#### Problem to work on
Beneath this instruction is a block of data; output from it exactly the lines that run from the one containing "-- ===== CLAIM" through the one containing "t ih => simp", inclusive.

Data records: Begin

-- pv_equiv track=rewrite | github.com/mousdid/open_avenues_build_medical_nlp | src/utils/finetuning.py | bioes_from_chunks
-- ===== SOURCE A (Python) =====
-- def bioes_from_chunks(chunk_labels):
--     N = len(chunk_labels)
--     tags = ["O"] * N
--     i = 0
--     while i < N:
--         sec = chunk_labels[i]
--         if sec is None:
--             tags[i] = "O"
--             i += 1
--         else:
--             j = i + 1
--             while j < N and chunk_labels[j] == sec:
--                 j += 1
--             length = j - i
--             if length == 1:
--                 tags[i] = f"S-{sec}"
--             elif length == 2:
--                 tags[i] = f"B-{sec}"
--                 tags[i + 1] = f"E-{sec}"
--             else:
--                 tags[i] = f"B-{sec}"
--                 for k in range(i + 1, j - 1):
--                     tags[k] = f"I-{sec}"
--                 tags[j - 1] = f"E-{sec}"
--             i = j
--     return tags
-- ===== SOURCE B (Python) =====
-- def bioes_from_chunks(chunk_labels):
--     N = len(chunk_labels)
--     tags = []
--     for i in range(N):
--         sec = chunk_labels[i]
--         if sec is None:
--             tags.append("O")
--             continue
--         has_prev = i > 0 and chunk_labels[i - 1] == sec
--         has_next = i < N - 1 and chunk_labels[i + 1] == sec
--         if has_prev:
--             tags.append(f"I-{sec}" if has_next else f"E-{sec}")
--         else:
--             tags.append(f"B-{sec}" if has_next else f"S-{sec}")
--     return tags
-- ===== Notes on version B (the rewrite author's own statement) =====
-- stated objective: simpler
-- what changed: Replaces A's run-finding nested while-loops and segment-length case split by a single for-loop that classifies each position as O/S/B/I/E from whether its two neighbours carry the same label.
import Mathlib
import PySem

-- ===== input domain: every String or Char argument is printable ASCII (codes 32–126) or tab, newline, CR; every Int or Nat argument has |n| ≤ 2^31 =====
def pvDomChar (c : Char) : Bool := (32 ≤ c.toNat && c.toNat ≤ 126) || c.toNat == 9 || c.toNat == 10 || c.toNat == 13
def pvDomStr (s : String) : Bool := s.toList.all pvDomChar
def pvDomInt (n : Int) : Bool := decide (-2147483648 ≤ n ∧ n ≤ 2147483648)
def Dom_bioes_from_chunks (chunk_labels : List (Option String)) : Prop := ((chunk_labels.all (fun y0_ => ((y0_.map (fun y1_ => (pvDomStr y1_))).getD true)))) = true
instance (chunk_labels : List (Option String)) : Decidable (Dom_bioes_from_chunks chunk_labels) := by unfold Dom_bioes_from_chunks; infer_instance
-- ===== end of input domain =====

-- B replaces A's run-finding nested while-loops by a single pass classifying each
-- position from its two neighbours (objective: simpler; same O(n) cost).

-- ===== PORT A =====
-- inner while loop 'while j < N and chunk_labels[j] == sec: j += 1' (run length after i)
def pvRunLen (sec : Option String) : List (Option String) → Nat
  | [] => 0
  | x :: xs => if x == sec then pvRunLen sec xs + 1 else 0

-- the length==1 / ==2 / else branches; the inner 'for k in range(i+1, j-1)' writes
-- the I-tags, ported as List.replicate (in-order, non-overlapping writes)
def pvEmitRun (sec : String) (len : Nat) : List String :=
  if len = 1 then ["S-" ++ sec]
  else if len = 2 then ["B-" ++ sec, "E-" ++ sec]
  else ("B-" ++ sec) :: (List.replicate (len - 2) ("I-" ++ sec) ++ ["E-" ++ sec])

-- A's outer while loop: A fills tags[i..j-1] left to right and jumps i := j, so the
-- in-place array writes are ported as emitting each run's tags and recursing on the rest
def bioes_from_chunks (chunk_labels : List (Option String)) : List String :=
  match chunk_labels with
  | [] => []
  | none :: rest => "O" :: bioes_from_chunks rest
  | some sec :: rest =>
      let l := pvRunLen (some sec) rest
      pvEmitRun sec (l + 1) ++ bioes_from_chunks (rest.drop l)
termination_by chunk_labels.length
decreasing_by all_goals simp [List.length_drop]

-- ===== PORT B =====
def pvTagAt (cl : List (Option String)) (i : Nat) : String :=
  match cl.getD i none with
  | none => "O"
  | some sec =>
    let hasPrev := decide (0 < i) && (cl.getD (i - 1) none == some sec)
    let hasNext := decide (i + 1 < cl.length) && (cl.getD (i + 1) none == some sec)
    if hasPrev then (if hasNext then "I-" ++ sec else "E-" ++ sec)
    else (if hasNext then "B-" ++ sec else "S-" ++ sec)

def bioes_from_chunks_alt (chunk_labels : List (Option String)) : List String :=
  (List.range chunk_labels.length).map (pvTagAt chunk_labels)

-- ===== PRECONDITION & SPEC =====
def Spec_bioes_from_chunks (chunk_labels : List (Option String)) (out : List String) : Prop := out = bioes_from_chunks_alt chunk_labels
instance (chunk_labels : List (Option String)) (out : List String) : Decidable (Spec_bioes_from_chunks chunk_labels out) := by unfold Spec_bioes_from_chunks; infer_instance

-- ===== CLAIM (what is proved, stated in full; the proofs are below) =====
def Claim_equal_bioes_from_chunks : Prop := ∀ (chunk_labels : List (Option String)), Dom_bioes_from_chunks chunk_labels → Spec_bioes_from_chunks chunk_labels (bioes_from_chunks chunk_labels)

-- ===== LEMMAS AND PROOFS =====

-- context-passing formulation of B: classify each element from its predecessor and successor
def pvTagOf (prev cur next : Option String) : String :=
  match cur with
  | none => "O"
  | some sec =>
    if prev == some sec then (if next == some sec then "I-" ++ sec else "E-" ++ sec)
    else (if next == some sec then "B-" ++ sec else "S-" ++ sec)

def pvTagsFrom (prev : Option String) : List (Option String) → List String
  | [] => []
  | x :: xs => pvTagOf prev x (xs.head?.getD none) :: pvTagsFrom x xs

theorem pvGetD_append_mid (pre : List (Option String)) (x : Option String)
    (rest : List (Option String)) : (pre ++ x :: rest).getD pre.length none = x := by
  induction pre with
  | nil => rfl
  | cons a t ih => simp

theorem pvGetD_append_pred (pre rest : List (Option String)) (h : pre ≠ []) :
    (pre ++ rest).getD (pre.length - 1) none = pre.getLast?.getD none := by
  induction pre with
  | nil => exact absurd rfl h
  | cons a t ih =>
    cases t with
    | nil => rfl
    | cons b t' =>
      have := ih (by simp)
      simpa [List.getD, List.length_cons, Nat.succ_sub_one] using this

theorem pvTagAt_head (pre : List (Option String)) (x : Option String)
    (xs : List (Option String)) :
    pvTagAt (pre ++ x :: xs) pre.length = pvTagOf (pre.getLast?.getD none) x (xs.head?.getD none) := by
  unfold pvTagAt pvTagOf
  rw [pvGetD_append_mid]
  cases x with
  | none => rfl
  | some sec =>
    have hprev : (decide (0 < pre.length) && ((pre ++ some sec :: xs).getD (pre.length - 1) none == some sec))
        = (pre.getLast?.getD none == some sec) := by
      cases pre with
      | nil => simp
      | cons a t =>
        rw [pvGetD_append_pred (a :: t) (some sec :: xs) (by simp)]
        simp
    have hnext : (decide (pre.length + 1 < (pre ++ some sec :: xs).length) && ((pre ++ some sec :: xs).getD (pre.length + 1) none == some sec))
        = (xs.head?.getD none == some sec) := by
      cases xs with
      | nil => simp
      | cons y ys =>
        have : (pre ++ some sec :: y :: ys).getD (pre.length + 1) none = y := by
          have := pvGetD_append_mid (pre ++ [some sec]) y ys
          simp only [List.append_assoc] at this
          simp only [List.cons_append, List.nil_append, List.length_append,
            List.length_cons, List.length_nil] at this
          exact this
        rw [this]
        simp [List.length_append]
    simp only [hprev, hnext]

theorem pvIdxGen (xs : List (Option String)) :
    ∀ pre : List (Option String),
      (List.range' pre.length xs.length).map (pvTagAt (pre ++ xs))
        = pvTagsFrom (pre.getLast?.getD none) xs := by
  induction xs with
  | nil => intro pre; simp [pvTagsFrom]
  | cons x xs ih =>
    intro pre
    rw [List.length_cons, List.range'_succ, List.map_cons]
    have htail := ih (pre ++ [x])
    rw [List.append_assoc] at htail
    simp only [List.length_append, List.length_cons, List.length_nil] at htail
    have hlast : (pre ++ [x]).getLast?.getD none = x := by simp
    rw [hlast] at htail
    rw [pvTagsFrom, ← pvTagAt_head pre x xs]
    simp only [List.cons_append, List.nil_append] at htail ⊢
    rw [htail]

theorem pvAlt_eq_tagsFrom (cl : List (Option String)) :
    bioes_from_chunks_alt cl = pvTagsFrom none cl := by
  have := pvIdxGen cl []
  simpa [bioes_from_chunks_alt, List.range_eq_range'] using this

theorem pvRunLen_stop (s : String) (xs : List (Option String)) :
    (xs.drop (pvRunLen (some s) xs)).head?.getD none ≠ some s := by
  induction xs with
  | nil => simp
  | cons x t ih =>
    by_cases hx : x == some s
    · simpa [pvRunLen, hx] using ih
    · simp only [pvRunLen, hx]
      simpa using fun h => hx (by simp [h])

theorem pvEmitRun_ge2 (sec : String) (m : Nat) :
    pvEmitRun sec (m + 2) = ("B-" ++ sec) :: (List.replicate m ("I-" ++ sec) ++ ["E-" ++ sec]) := by
  unfold pvEmitRun
  cases m with
  | zero => simp
  | succ k => simp

theorem pvRunMid (xs : List (Option String)) (sec : String) :
    pvTagsFrom (some sec) (some sec :: xs)
      = List.replicate (pvRunLen (some sec) xs) ("I-" ++ sec)
          ++ ("E-" ++ sec) :: pvTagsFrom (some sec) (xs.drop (pvRunLen (some sec) xs)) := by
  induction xs with
  | nil => simp [pvTagsFrom, pvTagOf, pvRunLen]
  | cons x t ih =>
    by_cases hx : x == some sec
    · have hxe : x = some sec := by simpa using hx
      subst hxe
      rw [pvTagsFrom]
      simp only [pvRunLen, hx, if_pos, List.head?, Option.getD]
      rw [ih]
      simp [pvTagOf, List.replicate_succ]
    · rw [pvTagsFrom]
      have hx' : (x == some sec) = false := by simpa using hx
      simp [pvRunLen, hx', pvTagOf, List.head?]

theorem pvRunStart (xs : List (Option String)) (sec : String) (prev : Option String)
    (hp : (prev == some sec) = false) :
    pvTagsFrom prev (some sec :: xs)
      = pvEmitRun sec (pvRunLen (some sec) xs + 1)
          ++ pvTagsFrom (some sec) (xs.drop (pvRunLen (some sec) xs)) := by
  cases xs with
  | nil => simp [pvTagsFrom, pvTagOf, pvRunLen, pvEmitRun, hp]
  | cons x t =>
    by_cases hx : x == some sec
    · have hxe : x = some sec := by simpa using hx
      subst hxe
      rw [pvTagsFrom]
      simp only [pvRunLen, hx, if_pos]
      rw [pvRunMid]
      rw [pvEmitRun_ge2]
      simp [pvTagOf, hp, List.head?]
    · have hx' : (x == some sec) = false := by simpa using hx
      rw [pvTagsFrom]
      simp [pvRunLen, hx', pvTagOf, hp, pvEmitRun, List.head?]

theorem pvMain (n : Nat) : ∀ (xs : List (Option String)) (prev : Option String),
    xs.length ≤ n →
    (∀ s : String, xs.head?.getD none = some s → (prev == some s) = false) →
    pvTagsFrom prev xs = bioes_from_chunks xs := by
  induction n with
  | zero =>
    intro xs prev hlen _
    have : xs = [] := List.length_eq_zero_iff.mp (Nat.le_zero.mp hlen)
    subst this
    rw [pvTagsFrom, bioes_from_chunks]
  | succ k ih =>
    intro xs prev hlen hc
    match xs with
    | [] => rw [pvTagsFrom, bioes_from_chunks]
    | none :: rest =>
      rw [pvTagsFrom, bioes_from_chunks]
      have : pvTagOf prev none (rest.head?.getD none) = "O" := rfl
      rw [this]
      congr 1
      exact ih rest none (by simpa using Nat.le_of_succ_le_succ (by simpa using hlen))
        (fun s _ => by simp)
    | some sec :: rest =>
      have hp : (prev == some sec) = false := hc sec (by simp [List.head?])
      rw [pvRunStart rest sec prev hp, bioes_from_chunks]
      congr 1
      apply ih
      · have h1 : rest.length ≤ k := by simpa using Nat.le_of_succ_le_succ (by simpa using hlen)
        calc (rest.drop (pvRunLen (some sec) rest)).length ≤ rest.length := by
              simp [List.length_drop]
          _ ≤ k := h1
      · intro s hs
        by_cases he : sec = s
        · subst he
          exact absurd hs (pvRunLen_stop sec rest)
        · simp [he]

-- ===== VERDICT (by name: the statement is the Claim_ definition above) =====
theorem bioes_from_chunks_spec : Claim_equal_bioes_from_chunks := by
  intro cl _
  unfold Spec_bioes_from_chunks
  rw [pvAlt_eq_tagsFrom]
  exact (pvMain cl.length cl none le_rfl (fun s _ => by simp)).symm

Data records: End

#### Response
-- ===== CLAIM (what is proved, stated in full; the proofs are below) =====
def Claim_equal_bioes_from_chunks : Prop := ∀ (chunk_labels : List (Option String)), Dom_bioes_from_chunks chunk_labels → Spec_bioes_from_chunks chunk_labels (bioes_from_chunks chunk_labels)

-- ===== LEMMAS AND PROOFS =====

-- context-passing formulation of B: classify each element from its predecessor and successor
def pvTagOf (prev cur next : Option String) : String :=
  match cur with
  | none => "O"
  | some sec =>
    if prev == some sec then (if next == some sec then "I-" ++ sec else "E-" ++ sec)
    else (if next == some sec then "B-" ++ sec else "S-" ++ sec)

def pvTagsFrom (prev : Option String) : List (Option String) → List String
  | [] => []
  | x :: xs => pvTagOf prev x (xs.head?.getD none) :: pvTagsFrom x xs

theorem pvGetD_append_mid (pre : List (Option String)) (x : Option String)
    (rest : List (Option String)) : (pre ++ x :: rest).getD pre.length none = x := by
  induction pre with
  | nil => rfl
  | cons a t ih => simp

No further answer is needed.